SOURCE MATERIAL:
-- pv_equiv track=rewrite | github.com/carlos-morales-ortega/Criptography | Cipher Algorithms/01. Hill Cipher/program.py | msg
-- ===== SOURCE A (Python) =====
-- letters={'A':0,'B':1,'C':2,'D':3,'E':4,'F':5,'G':6,'H':7,'I':8,'J':9,'K':10,
--         'L':11,'M':12,'N':13,'O':14,'P':15,'Q':16,'R':17,'S':18,'T':19,
--         'U':20,'V':21,'W':22,'X':23,'Y':24,'Z':25}
--
-- def msg(matrix): #This function convert the matrix of vector into letters
--                     # and save it as a string for output
--     message = ''
--     for vector in matrix:
--         for x in vector:
--             for key,value in letters.items():
--                 if x==value:
--                     message+=key
--
--     return message
-- ===== SOURCE B (Python) =====
-- def msg(matrix):
--     return ''.join(chr(x + 65) for vector in matrix for x in vector if 0 <= x < 26)
-- ===== Notes on version B (the rewrite author's own statement) =====
-- stated objective: faster
-- what changed: Replaces the inner scan over the 26-entry letters dict by direct arithmetic chr(x+65) guarded by 0 <= x < 26, and builds the string with ''.join over a generator instead of repeated += in triply nested loops.
import Mathlib
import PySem

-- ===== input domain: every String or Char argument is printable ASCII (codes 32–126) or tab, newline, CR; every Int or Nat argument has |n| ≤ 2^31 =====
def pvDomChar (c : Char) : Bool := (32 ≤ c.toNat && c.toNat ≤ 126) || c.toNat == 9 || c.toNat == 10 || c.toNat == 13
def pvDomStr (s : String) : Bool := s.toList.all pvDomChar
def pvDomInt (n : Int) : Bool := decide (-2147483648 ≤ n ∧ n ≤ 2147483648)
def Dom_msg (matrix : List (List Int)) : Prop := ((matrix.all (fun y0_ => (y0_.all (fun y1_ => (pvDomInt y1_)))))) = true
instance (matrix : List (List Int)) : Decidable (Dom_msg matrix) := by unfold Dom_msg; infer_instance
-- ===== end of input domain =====

-- B replaces the inner scan over the 26-entry letters dict by direct arithmetic chr(x+65)
-- guarded by 0 <= x < 26 and builds the string with ''.join (objective: faster, constant factor).
-- ===== PORT A =====
-- the module-level 'letters' dict, in insertion order
def lettersDict : List (String × Int) := [("A",0),("B",1),("C",2),("D",3),("E",4),("F",5),("G",6),("H",7),("I",8),("J",9),("K",10),("L",11),("M",12),("N",13),("O",14),("P",15),("Q",16),("R",17),("S",18),("T",19),("U",20),("V",21),("W",22),("X",23),("Y",24),("Z",25)]

def msg (matrix : List (List Int)) : String :=
  matrix.foldl (fun message vector =>
    vector.foldl (fun message x =>
      lettersDict.foldl (fun message kv =>
        if x = kv.2 then message ++ kv.1 else message) message) message) ""

-- ===== PORT B =====
def msg_alt (matrix : List (List Int)) : String :=
  PySem.Str.join "" (matrix.flatMap (fun vector =>
    vector.filterMap (fun x =>
      if 0 ≤ x ∧ x < 26 then some (String.mk [Char.ofNat (x.toNat + 65)]) else none)))

-- ===== PRECONDITION & SPEC =====
def Spec_msg (matrix : List (List Int)) (out : String) : Prop := out = msg_alt matrix
instance (matrix : List (List Int)) (out : String) : Decidable (Spec_msg matrix out) := by unfold Spec_msg; infer_instance

-- ===== CLAIM (what is proved, stated in full; the proofs are below) =====
def Claim_equal_msg : Prop := ∀ (matrix : List (List Int)), Dom_msg matrix → Spec_msg matrix (msg matrix)

-- ===== LEMMAS AND PROOFS =====

-- letter emitted for one value x (empty when out of range)
def deltaOf (x : Int) : String :=
  if 0 ≤ x ∧ x < 26 then String.mk [Char.ofNat (x.toNat + 65)] else ""

theorem strJoin_cons (s : String) (l : List String) :
    PySem.Str.join "" (s :: l) = s ++ PySem.Str.join "" l := by
  cases l with
  | nil => simp [PySem.Str.join, PySem.Chars.join_singleton, PySem.Chars.join_nil]
  | cons t r => simp [PySem.Str.join, PySem.Chars.join_cons_cons]

theorem strJoin_append (l1 l2 : List String) :
    PySem.Str.join "" (l1 ++ l2) = PySem.Str.join "" l1 ++ PySem.Str.join "" l2 := by
  induction l1 with
  | nil => simp [PySem.Str.join, PySem.Chars.join_nil]
  | cons s r ih => simp [strJoin_cons, ih, String.append_assoc]

-- the inner dict scan only prepends: pull the accumulator out
theorem inner_acc (pairs : List (String × Int)) (x : Int) (m : String) :
    pairs.foldl (fun message kv => if x = kv.2 then message ++ kv.1 else message) m
      = m ++ pairs.foldl (fun message kv => if x = kv.2 then message ++ kv.1 else message) "" := by
  induction pairs generalizing m with
  | nil => simp
  | cons kv rest ih =>
    simp only [List.foldl_cons]
    rw [ih, ih (if x = kv.2 then "" ++ kv.1 else "")]
    split <;> simp [String.append_assoc]

-- no pair matches ⇒ the scan is the identity
theorem inner_none (pairs : List (String × Int)) (x : Int) (m : String)
    (h : ∀ kv ∈ pairs, x ≠ kv.2) :
    pairs.foldl (fun message kv => if x = kv.2 then message ++ kv.1 else message) m = m := by
  induction pairs generalizing m with
  | nil => rfl
  | cons kv rest ih =>
    simp only [List.foldl_cons]
    rw [if_neg (h kv (by simp))]
    exact ih m (fun kv hkv => h kv (by simp [hkv]))

-- the inner dict scan computes deltaOf
theorem inner_eq (x : Int) (m : String) :
    lettersDict.foldl (fun message kv => if x = kv.2 then message ++ kv.1 else message) m
      = m ++ deltaOf x := by
  by_cases h : 0 ≤ x ∧ x < 26
  · obtain ⟨h0, h1⟩ := h
    rw [inner_acc]
    congr 1
    interval_cases x <;> rfl
  · rw [inner_none _ _ _ (by intro kv hkv; fin_cases hkv <;> simp <;> omega)]
    simp [deltaOf, h]

theorem vec_eq (vector : List Int) (m : String) :
    vector.foldl (fun message x =>
        lettersDict.foldl (fun message kv =>
          if x = kv.2 then message ++ kv.1 else message) message) m
      = m ++ PySem.Str.join "" (vector.filterMap (fun x =>
          if 0 ≤ x ∧ x < 26 then some (String.mk [Char.ofNat (x.toNat + 65)]) else none)) := by
  induction vector generalizing m with
  | nil => simp [PySem.Str.join, PySem.Chars.join_nil]
  | cons x xs ih =>
    simp only [List.foldl_cons, List.filterMap_cons]
    rw [inner_eq, ih]
    by_cases h : 0 ≤ x ∧ x < 26 <;>
      simp [deltaOf, h, strJoin_cons, String.append_assoc]

theorem mat_eq (matrix : List (List Int)) (m : String) :
    matrix.foldl (fun message vector =>
        vector.foldl (fun message x =>
          lettersDict.foldl (fun message kv =>
            if x = kv.2 then message ++ kv.1 else message) message) message) m
      = m ++ PySem.Str.join "" (matrix.flatMap (fun vector =>
          vector.filterMap (fun x =>
            if 0 ≤ x ∧ x < 26 then some (String.mk [Char.ofNat (x.toNat + 65)]) else none))) := by
  induction matrix generalizing m with
  | nil => simp [PySem.Str.join, PySem.Chars.join_nil]
  | cons v vs ih =>
    simp only [List.foldl_cons, List.flatMap_cons]
    rw [vec_eq, ih, strJoin_append, String.append_assoc]

-- ===== VERDICT (by name: the statement is the Claim_ definition above) =====
theorem msg_spec : Claim_equal_msg := by
  intro matrix _
  unfold Spec_msg msg msg_alt
  simpa using mat_eq matrix ""
-- ---------- the step lemma ----------

theorem alt_step (ls : List (List Int)) (maxLen : Int) (h0 : 0 ≤ maxLen)
    (h1 : maxLen < totalOf ls) :
    truncate_lists_alt (ls.modify (aFindId ls).1.toNat List.dropLast) maxLen =
      truncate_lists_alt ls maxLen := by
  obtain ⟨P, x, S, hdec, hxne, hmod, hP, hS⟩ := pop_decomp ls maxLen h0 h1
  have hM1 : 1 ≤ (x.length : Int) := by
    have : x.length ≠ 0 := fun hc => hxne (List.eq_nil_of_length_eq_zero hc)
    omega
  have hdl : ((x.dropLast).length : Int) = (x.length : Int) - 1 := by
    rw [List.length_dropLast]; omega
  have e1 : totalOf ls = totalOf P + (x.length : Int) + totalOf S := by
    rw [hdec, totalOf_append_cons]
  have htot' : totalOf (ls.modify (aFindId ls).1.toNat List.dropLast) = totalOf ls - 1 := by
    rw [hmod, totalOf_append_cons, hdl]; omega
  obtain ⟨L, hL0, hLc, hLc1, hform⟩ := alt_of_lt ls maxLen h0 h1
  -- length-list decompositions
  have hlveq : ls.map (fun y => (y.length : Int)) =
      (P.map (fun y => (y.length : Int))) ++ (x.length : Int) :: (S.map (fun y => (y.length : Int))) := by
    rw [hdec]; simp
  have hlveq' : (ls.modify (aFindId ls).1.toNat List.dropLast).map (fun y => (y.length : Int)) =
      (P.map (fun y => (y.length : Int))) ++ ((x.length : Int) - 1) :: (S.map (fun y => (y.length : Int))) := by
    rw [hmod]; simp only [List.map_append, List.map_cons, hdl]
  have hcost : ∀ t, bCost (ls.map (fun y => (y.length : Int))) t =
      bCost (P.map (fun y => (y.length : Int))) t +
      (if t < (x.length : Int) then (x.length : Int) - t else 0) +
      bCost (S.map (fun y => (y.length : Int))) t := by
    intro t; rw [hlveq, bCost_append, bCost_cons]; ring
  have hcost' : ∀ t, bCost ((ls.modify (aFindId ls).1.toNat List.dropLast).map (fun y => (y.length : Int))) t =
      bCost (P.map (fun y => (y.length : Int))) t +
      (if t < (x.length : Int) - 1 then (x.length : Int) - 1 - t else 0) +
      bCost (S.map (fun y => (y.length : Int))) t := by
    intro t; rw [hlveq', bCost_append, bCost_cons]; ring
  have hPle : ∀ l ∈ P.map (fun y => (y.length : Int)), l ≤ (x.length : Int) := by
    intro l hl; obtain ⟨y, hy, rfl⟩ := List.mem_map.mp hl; exact hP y hy
  have hSlt : ∀ l ∈ S.map (fun y => (y.length : Int)), l < (x.length : Int) := by
    intro l hl; obtain ⟨y, hy, rfl⟩ := List.mem_map.mp hl; exact hS y hy
  have hMge : L + 1 ≤ (x.length : Int) := by
    by_contra hc
    have hz : bCost (ls.map (fun y => (y.length : Int))) L = 0 := by
      apply bCost_eq_zero_of_le
      intro l hl
      rw [hlveq] at hl
      rcases List.mem_append.mp hl with hl | hl
      · have := hPle l hl; omega
      · rcases List.mem_cons.mp hl with rfl | hl
        · omega
        · have := hSlt l hl; omega
    omega
  have hrev : ls.reverse = S.reverse ++ x :: P.reverse := by rw [hdec]; simp
  have hrev' : (ls.modify (aFindId ls).1.toNat List.dropLast).reverse =
      S.reverse ++ x.dropLast :: P.reverse := by rw [hmod]; simp
  -- the prefix-equality used for the heads
  have htake : ∀ k : Nat, (k : Int) ≤ (x.length : Int) - 1 → x.dropLast.take k = x.take k := by
    intro k hk
    rw [List.dropLast_eq_take, List.take_take]
    congr 1
    omega
  by_cases hcase : totalOf ls - maxLen = 1
  · -- last pop: the left side is below the budget, and A pops exactly the list B chops
    rw [alt_of_le _ maxLen (by omega), hform]
    have hz : bCost (ls.map (fun y => (y.length : Int))) (L + 1) = 0 := by
      have := bCost_nonneg (ls.map (fun y => (y.length : Int))) (L + 1)
      omega
    have hallle := all_le_of_bCost_eq_zero _ _ hz
    have hMeq : (x.length : Int) = L + 1 := by
      have hm : (x.length : Int) ∈ ls.map (fun y => (y.length : Int)) := by
        rw [hlveq]; exact List.mem_append.mpr (Or.inr List.mem_cons_self)
      have := hallle _ hm
      omega
    rw [hcase, hz, hrev]
    norm_num
    rw [chop_append, chop_low L 1 S.reverse (by
      intro y hy; rw [List.mem_reverse] at hy; have := hS y hy; omega)]
    rw [chop]
    rw [if_pos ⟨by omega, by omega⟩]
    rw [chop_nonpos L _ P.reverse (by norm_num) (by
      intro y hy; rw [List.mem_reverse] at hy; have := hP y hy; omega)]
    have hxdl : x.take L.toNat = x.dropLast := by
      rw [List.dropLast_eq_take]; congr 1; omega
    rw [hmod]
    simp [hxdl]
  · -- at least two pops remain
    have hr2 : 2 ≤ totalOf ls - maxLen := by omega
    obtain ⟨L', hL0', hLc', hLc1', hform'⟩ :=
      alt_of_lt (ls.modify (aFindId ls).1.toNat List.dropLast) maxLen h0 (by omega)
    rw [htot'] at hLc' hLc1' hform'
    by_cases hMgt : L + 1 < (x.length : Int)
    · -- the popped list stays above the cap: level and counter are unchanged
      have c1 : totalOf ls - 1 - maxLen ≤
          bCost ((ls.modify (aFindId ls).1.toNat List.dropLast).map (fun y => (y.length : Int))) L := by
        rw [hcost']
        rw [hcost] at hLc
        split_ifs at * <;> omega
      have c2 : bCost ((ls.modify (aFindId ls).1.toNat List.dropLast).map (fun y => (y.length : Int))) (L + 1) <
          totalOf ls - 1 - maxLen := by
        rw [hcost']
        rw [hcost] at hLc1
        split_ifs at * <;> omega
      have hLL : L' = L := level_unique _ _ _ _ hLc' hLc1' c1 c2
      rw [hLL] at hform'
      have hext : totalOf ls - 1 - maxLen -
          bCost ((ls.modify (aFindId ls).1.toNat List.dropLast).map (fun y => (y.length : Int))) (L + 1) =
          totalOf ls - maxLen - bCost (ls.map (fun y => (y.length : Int))) (L + 1) := by
        rw [hcost', hcost]
        split_ifs <;> omega
      rw [hform, hform', hext, hrev, hrev', chop_append, chop_append]
      congr 2
      set e1 := (chop L (totalOf ls - maxLen - bCost (ls.map (fun y => (y.length : Int))) (L + 1)) S.reverse).2
      rw [chop, chop]
      by_cases he : e1 > 0
      · rw [if_pos ⟨by omega, he⟩, if_pos ⟨by omega, he⟩]
        rw [htake L.toNat (by omega)]
      · rw [if_neg (by omega), if_neg (by omega)]
        have m1 : (min ((x.dropLast.length : Nat) : Int) (L + 1)).toNat = (L + 1).toNat := by
          rw [List.length_dropLast]; omega
        have m2 : (min ((x.length : Nat) : Int) (L + 1)).toNat = (L + 1).toNat := by omega
        rw [m1, m2, htake (L + 1).toNat (by omega)]
    · -- the popped list sits exactly at the cap: the counter drops by one
      have hMeq : (x.length : Int) = L + 1 := by omega
      have hz : bCost (ls.map (fun y => (y.length : Int))) (L + 1) = 0 := by
        apply bCost_eq_zero_of_le
        intro l hl
        rw [hlveq] at hl
        rcases List.mem_append.mp hl with hl | hl
        · have := hPle l hl; omega
        · rcases List.mem_cons.mp hl with rfl | hl
          · omega
          · have := hSlt l hl; omega
      have hz' : bCost ((ls.modify (aFindId ls).1.toNat List.dropLast).map (fun y => (y.length : Int))) (L + 1) = 0 := by
        apply bCost_eq_zero_of_le
        intro l hl
        rw [hlveq'] at hl
        rcases List.mem_append.mp hl with hl | hl
        · have := hPle l hl; omega
        · rcases List.mem_cons.mp hl with rfl | hl
          · omega
          · have := hSlt l hl; omega
      have c1 : totalOf ls - 1 - maxLen ≤
          bCost ((ls.modify (aFindId ls).1.toNat List.dropLast).map (fun y => (y.length : Int))) L := by
        rw [hcost']
        rw [hcost] at hLc
        split_ifs at * <;> omega
      have hLL : L' = L := level_unique _ _ _ _ hLc' hLc1' c1 (by omega)
      rw [hLL] at hform'
      have hSlow : ∀ y ∈ S.reverse, (y.length : Int) < L + 1 := by
        intro y hy; rw [List.mem_reverse] at hy; have := hS y hy; omega
      have hxdl : x.take L.toNat = x.dropLast := by
        rw [List.dropLast_eq_take]; congr 1; omega
      have hxdl2 : x.dropLast.take (min ((x.dropLast.length : Int)) (L + 1)).toNat = x.dropLast := by
        have hm : (min ((x.dropLast.length : Int)) (L + 1)).toNat = x.dropLast.length := by
          omega
        rw [hm, List.take_length]
      have lhsEq : (chop L (totalOf ls - 1 - maxLen - 0) (S.reverse ++ x.dropLast :: P.reverse)).1
          = S.reverse ++ x.dropLast :: (chop L (totalOf ls - 1 - maxLen - 0) P.reverse).1 := by
        rw [chop_append, chop_low L _ S.reverse hSlow]
        dsimp only
        rw [chop]
        rw [if_neg (by
          intro hcontra
          have hc1 := hcontra.1
          omega)]
        dsimp only
        rw [hxdl2]
      have rhsEq : (chop L (totalOf ls - maxLen - 0) (S.reverse ++ x :: P.reverse)).1
          = S.reverse ++ x.dropLast :: (chop L (totalOf ls - maxLen - 0 - 1) P.reverse).1 := by
        rw [chop_append, chop_low L _ S.reverse hSlow]
        dsimp only
        rw [chop, if_pos ⟨by omega, by omega⟩]
        dsimp only
        rw [hxdl]
      rw [hform, hform', hz, hz', hrev, hrev', lhsEq, rhsEq]
      have hAB : totalOf ls - 1 - maxLen - 0 = totalOf ls - maxLen - 0 - 1 := by ring
      rw [hAB]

PROMPT: Print the lines above from the one with "have hlveq : ls.map" through the one with "intro t; rw [hlveq, bCost_append, bCost_cons];", both included, exactly as written and nothing more.

ANSWER TO THIS TASK:
  have hlveq : ls.map (fun y => (y.length : Int)) =
      (P.map (fun y => (y.length : Int))) ++ (x.length : Int) :: (S.map (fun y => (y.length : Int))) := by
    rw [hdec]; simp
  have hlveq' : (ls.modify (aFindId ls).1.toNat List.dropLast).map (fun y => (y.length : Int)) =
      (P.map (fun y => (y.length : Int))) ++ ((x.length : Int) - 1) :: (S.map (fun y => (y.length : Int))) := by
    rw [hmod]; simp only [List.map_append, List.map_cons, hdl]
  have hcost : ∀ t, bCost (ls.map (fun y => (y.length : Int))) t =
      bCost (P.map (fun y => (y.length : Int))) t +
      (if t < (x.length : Int) then (x.length : Int) - t else 0) +
      bCost (S.map (fun y => (y.length : Int))) t := by
    intro t; rw [hlveq, bCost_append, bCost_cons]; ring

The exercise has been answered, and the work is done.